私たちの頭上を行き交う飛行機は、人を運ぶだけでなく、世界経済の血液とも言える「モノ」を運んでいます。しかし今、その血流に明らかな滞りが生じているのをご存知でしょうか。2019年5月29日、国際航空運送協会(IATA)が発表したデータは、多くの経済関係者を戦慄させました。4月の世界の航空貨物需要が、前年の同じ月に比べて4.7%も減少してしまったのです。

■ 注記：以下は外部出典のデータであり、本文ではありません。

-- on a seen value the sentinel lookup returns the (nonnegative) final index
theorem ceTbl_getD_mem (s t : List Int) (v : Int) (h : v ∈ s) :
    ∃ k : Nat, (ceTbl s).getD v (-1) = (k : Int) ∧ (ceTbl (s ++ t)).getD v 0 = (k : Int) := by
  obtain ⟨k, hk⟩ := Option.isSome_iff_exists.mp
    ((PySem.List.index?_isSome_iff _ _).mpr (mem_dedup_of_mem s v h))
  refine ⟨k, ?_, ?_⟩
  · rw [PySem.Dict.getD_eq_get?_getD, ceTbl_get?, hk]; rfl
  · rw [PySem.Dict.getD_eq_get?_getD, ceTbl_get?_prefix s t v h, ceTbl_get?, hk]; rfl

-- index of a fresh value: it sits right after dedup s in the full list
theorem ceTbl_getD_new (s t : List Int) (v : Int) (h : v ∉ s) :
    (ceTbl (s ++ [v] ++ t)).getD v 0 = ((PySem.List.dedup s).length : Int) := by
  have hidx : PySem.List.index? (PySem.List.dedup (s ++ [v])) v
      = some (PySem.List.dedup s).length := by
    rw [dedup_snoc_not_mem s v h]
    exact PySem.List.index?_append_singleton_self _ v (not_mem_dedup_of_not_mem s v h)
  rw [PySem.Dict.getD_eq_get?_getD, ceTbl_get?_prefix (s ++ [v]) t v (by simp),
    ceTbl_get?, hidx]
  rfl

-- the loop invariant for A's fold: seen values s, remaining keys ks
theorem ceLoop (d : PySem.Dict Int Int) (V : List Int) :
    ∀ (ks : List Int) (s : List Int) (r : PySem.Dict Int Int),
      V = s ++ ks.map (fun k => d.getD k 0) →
      ks.foldl (ceStep d) (((PySem.List.dedup s).length : Int), r, ceTbl s)
        = (((PySem.List.dedup V).length : Int),
           ks.foldl (fun r k => r.insert k ((ceTbl V).getD (d.getD k 0) 0)) r,
           ceTbl V) := by
  intro ks
  induction ks with
  | nil =>
      intro s r h
      simp only [List.map_nil, List.append_nil] at h
      subst h
      rfl
  | cons k ks ih =>
      intro s r h
      rw [List.map_cons] at h
      simp only [List.foldl_cons]
      by_cases hmem : d.getD k 0 ∈ s
      · obtain ⟨j, hj1, hj2⟩ :=
          ceTbl_getD_mem s (d.getD k 0 :: ks.map (fun k => d.getD k 0)) (d.getD k 0) hmem
        rw [List.append_cons, ← List.append_cons, ← h] at hj2
        have hstep : ceStep d (((PySem.List.dedup s).length : Int), r, ceTbl s) k
            = (((PySem.List.dedup s).length : Int), r.insert k ((j : Int)), ceTbl s) := by
          unfold ceStep
          simp only [hj1]
          rw [if_neg (by simp)]
        rw [hstep, hj2]
        have htbl : ceTbl (s ++ [d.getD k 0]) = ceTbl s := by
          unfold ceTbl; rw [dedup_snoc_mem _ _ hmem]
        have hlen : PySem.List.dedup (s ++ [d.getD k 0]) = PySem.List.dedup s :=
          dedup_snoc_mem _ _ hmem
        have hIH := ih (s ++ [d.getD k 0]) (r.insert k ((j : Int)))
          (by rw [h, List.append_cons])
        rw [htbl, hlen] at hIH
        exact hIH
      · have hV' : V = (s ++ [d.getD k 0]) ++ ks.map (fun k => d.getD k 0) := by
          rw [h, List.append_cons]
        have hval : (ceTbl V).getD (d.getD k 0) 0 = ((PySem.List.dedup s).length : Int) := by
          rw [hV']
          exact ceTbl_getD_new s _ _ hmem
        have hstep : ceStep d (((PySem.List.dedup s).length : Int), r, ceTbl s) k
            = (((PySem.List.dedup (s ++ [d.getD k 0])).length : Int),
               r.insert k ((PySem.List.dedup s).length : Int),
               ceTbl (s ++ [d.getD k 0])) := by
          unfold ceStep
          simp only [ceTbl_getD_not_mem s _ hmem]
          rw [if_pos (by simp), ceTbl_snoc_not_mem s _ hmem, dedup_snoc_not_mem s _ hmem]
          simp only [List.length_append, List.length_singleton]
          push_cast
          rfl
        rw [hstep, hval]
        exact ih (s ++ [d.getD k 0]) (r.insert k ((PySem.List.dedup s).length : Int)) hV'
-- pv_equiv track=rewrite | github.com/AlricLobo/TrumpingTweets | data.py | isStartTweet
-- ===== SOURCE A (Python) =====
-- def isStartTweet(text):
--     #how many . does the tweet start with? i.e. ...and then I said
--     count = 0
--     for i in text:
--         if i == '.':
--             count += 1
--         else:
--             return count
--     return count
-- ===== SOURCE B (Python) =====
-- def isStartTweet(text):
--     # count of leading '.' = length lost when stripping leading dots
--     return len(text) - len(text.lstrip('.'))
-- ===== Notes on version B (the rewrite author's own statement) =====
-- stated objective: simpler
-- what changed: Replaces the explicit scan-and-count loop with len(text) - len(text.lstrip('.')): a single strip plus arithmetic, no loop or accumulator.
import Mathlib
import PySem

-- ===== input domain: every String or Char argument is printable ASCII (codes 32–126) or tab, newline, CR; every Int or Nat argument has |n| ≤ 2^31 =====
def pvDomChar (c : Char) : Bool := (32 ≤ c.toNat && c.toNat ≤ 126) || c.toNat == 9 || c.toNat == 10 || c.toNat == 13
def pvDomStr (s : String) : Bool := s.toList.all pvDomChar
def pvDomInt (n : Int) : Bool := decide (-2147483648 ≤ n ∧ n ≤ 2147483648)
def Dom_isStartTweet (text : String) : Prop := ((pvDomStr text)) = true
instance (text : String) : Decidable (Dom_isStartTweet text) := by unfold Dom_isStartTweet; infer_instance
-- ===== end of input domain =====

-- B replaces A's scan-and-count loop with len(text) - len(text.lstrip('.')) (simpler, no loop).

-- ===== PORT A =====
-- the for-loop with early return, as structural recursion over the characters
def isStartTweetGo : List Char → Int → Int
  | [], count => count
  | c :: rest, count => if c == '.' then isStartTweetGo rest (count + 1) else count

def isStartTweet (text : String) : Int := isStartTweetGo text.toList 0

-- ===== PORT B =====
-- text.lstrip('.') is exactly dropWhile (· == '.') on the character list (ported by hand, exact)
def isStartTweet_alt (text : String) : Int :=
  (text.toList.length : Int) - ((text.toList.dropWhile (fun c => c == '.')).length : Int)

-- ===== PRECONDITION & SPEC =====
def Spec_isStartTweet (text : String) (out : Int) : Prop := out = isStartTweet_alt text
instance (text : String) (out : Int) : Decidable (Spec_isStartTweet text out) := by unfold Spec_isStartTweet; infer_instance

-- ===== CLAIM (what is proved, stated in full; the proofs are below) =====
def Claim_equal_isStartTweet : Prop := ∀ (text : String), Dom_isStartTweet text → Spec_isStartTweet text (isStartTweet text)

-- ===== LEMMAS AND PROOFS =====
theorem isStartTweetGo_eq (l : List Char) (count : Int) :
    isStartTweetGo l count = count + ((l.length : Int) - ((l.dropWhile (fun c => c == '.')).length : Int)) := by
  induction l generalizing count with
  | nil => simp [isStartTweetGo]
  | cons c rest ih =>
    by_cases h : c = '.'
    · simp [isStartTweetGo, h, List.dropWhile, ih]
      push_cast
      ring
    · have hd : List.dropWhile (fun c => c == '.') (c :: rest) = c :: rest := by
        rw [List.dropWhile_cons]
        simp [h]
      simp [isStartTweetGo, h, hd]

-- ===== VERDICT (by name: the statement is the Claim_ definition above) =====
theorem isStartTweet_spec : Claim_equal_isStartTweet := by
  intro text _
  unfold Spec_isStartTweet isStartTweet isStartTweet_alt
  simp [isStartTweetGo_eq]
-- pv_equiv track=rewrite | github.com/RobinBruneau/Project_Euler | tools.py | power2
-- ===== SOURCE A (Python) =====
-- def add(l1,l2):
--     lf = []
--     total = max(len(l1),len(l2))
--     diff = len(l1)-len(l2)
--     if diff > 0 :
--         l2 = l2 + diff*[0]
--     else :
--         l1 = l1 + (-diff)*[0]
--
--     reste = 0
--     for k in range(total):
--         val = l1[k]+l2[k]+reste
--         if val >=10 :
--             reste = val//10
--             div = val%10
--         else :
--             div = val
--             reste = 0
--
--         lf.append(div)
--     if reste != 0:
--         lf.append(reste)
--     return lf
--
-- def power2(a,b):
--
--     l1 = [1]
--     l2 = []
--     for e in str(a):
--         l2.append(int(e))
--     l2.reverse()
--
--     for k in range(b):
--         l1 = product(l1,l2)
--         a=0
--     return l1
--
-- def product(l1,l2):
--
--     def product_fast(L,n):
--         Lf = [0]*len(L)
--         reste = 0
--         for k, e in enumerate(L):
--             v = str(n * e + reste)
--             if len(v) == 1:
--                 Lf[k] = int(v)
--                 reste = 0
--             else:
--                 reste = int(v[:-1])
--                 Lf[k] = int(v[-1])
--             a = 0
--         reste = str(reste)
--         if reste != "0":
--             for m in range(len(reste)):
--                 Lf.append(int(reste[-1 - m]))
--         return Lf
--
--     prod = []
--     for k,e in enumerate(l2) :
--         sL = k*[0] + product_fast(l1,e)
--         prod = add(prod,sL)
--
--     return prod
-- ===== SOURCE B (Python) =====
-- def power2(a, b):
--     # Native bignum exponentiation, then emit the decimal digits little-endian.
--     return [int(c) for c in str(a ** b)][::-1]
-- ===== Notes on version B (the rewrite author's own statement) =====
-- stated objective: faster
-- what changed: A builds a^b by b rounds of hand-written decimal schoolbook multiplication over digit lists (with string conversions inside the inner loop); B computes a**b once with native integer exponentiation and emits its decimal digits little-endian.
-- outside the precondition, e.g. on power2(2, -1): A returns [1], B raises ValueError
import Mathlib
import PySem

このニュースに対し、SNSなどのネット上では「景気後退のサインではないか」「米中の喧嘩がここまで影響するとは」といった不安の声が広がっています。中には「航空会社の株価が心配だ」という投資家たちの悲鳴も聞かれました。原因として挙げられているのは、泥沼化する米中貿易戦争や、出口の見えない英国の欧州連合(EU)離脱問題です。政治的な混乱が、実体経済に暗い影を落とし始めていると言えるでしょう。
「世界の工場」アジアを襲う6ヶ月連続の不振
今回の発表で特に深刻なのが、私たちのアジア太平洋地域です。減少幅は全地域の中で最大の7.4%を記録し、これで6ヶ月連続のマイナスとなってしまいました。なぜこれほど落ち込んでいるのでしょうか。それは、この地域が部品の製造や組み立てを行う「世界の工場」であり、米国の追加関税の影響を直撃しているからです。モノが作られず、運ばれない。その連鎖が止まりません。
ちなみに、ここで言う「貨物需要」とは、単に荷物の個数を数えたものではありません。「重量」に「輸送距離」を掛け合わせた数値で算出されます。つまり、重いものが遠くへ運ばれなくなるほど、この数字は悪化します。欧州でも6.2%の減少が見られ、特に経済大国であるドイツからの輸出が減速しているのが痛手です。
空からの警告を無視してはいけない
IATAのアレクサンドル・ド・ジュニアック事務局長は、「今年の傾向は明らかにマイナスだ」と断言しました。私自身の考えを述べさせていただくと、これは単なる航空業界の不振というニュースで片付けてはいけない問題です。航空貨物は、船便よりも緊急性の高い、あるいは高付加価値な製品が多く利用されます。ここの数字が落ちるということは、世界経済の活力が失われている最も敏感な証拠なのです。
さらに頭の痛い問題として、燃料価格の上昇も続いています。荷物は減り、飛ばすためのコストは上がる。航空会社にとっては、まさに泣きっ面に蜂の状態と言えるでしょう。大国同士の「貿易の緊張」が解消されない限り、この負のスパイラルは止まりそうにありません。空からの警告は、私たちの生活や懐事情にも、やがて静かに、しかし確実に降りかかってくるはずです。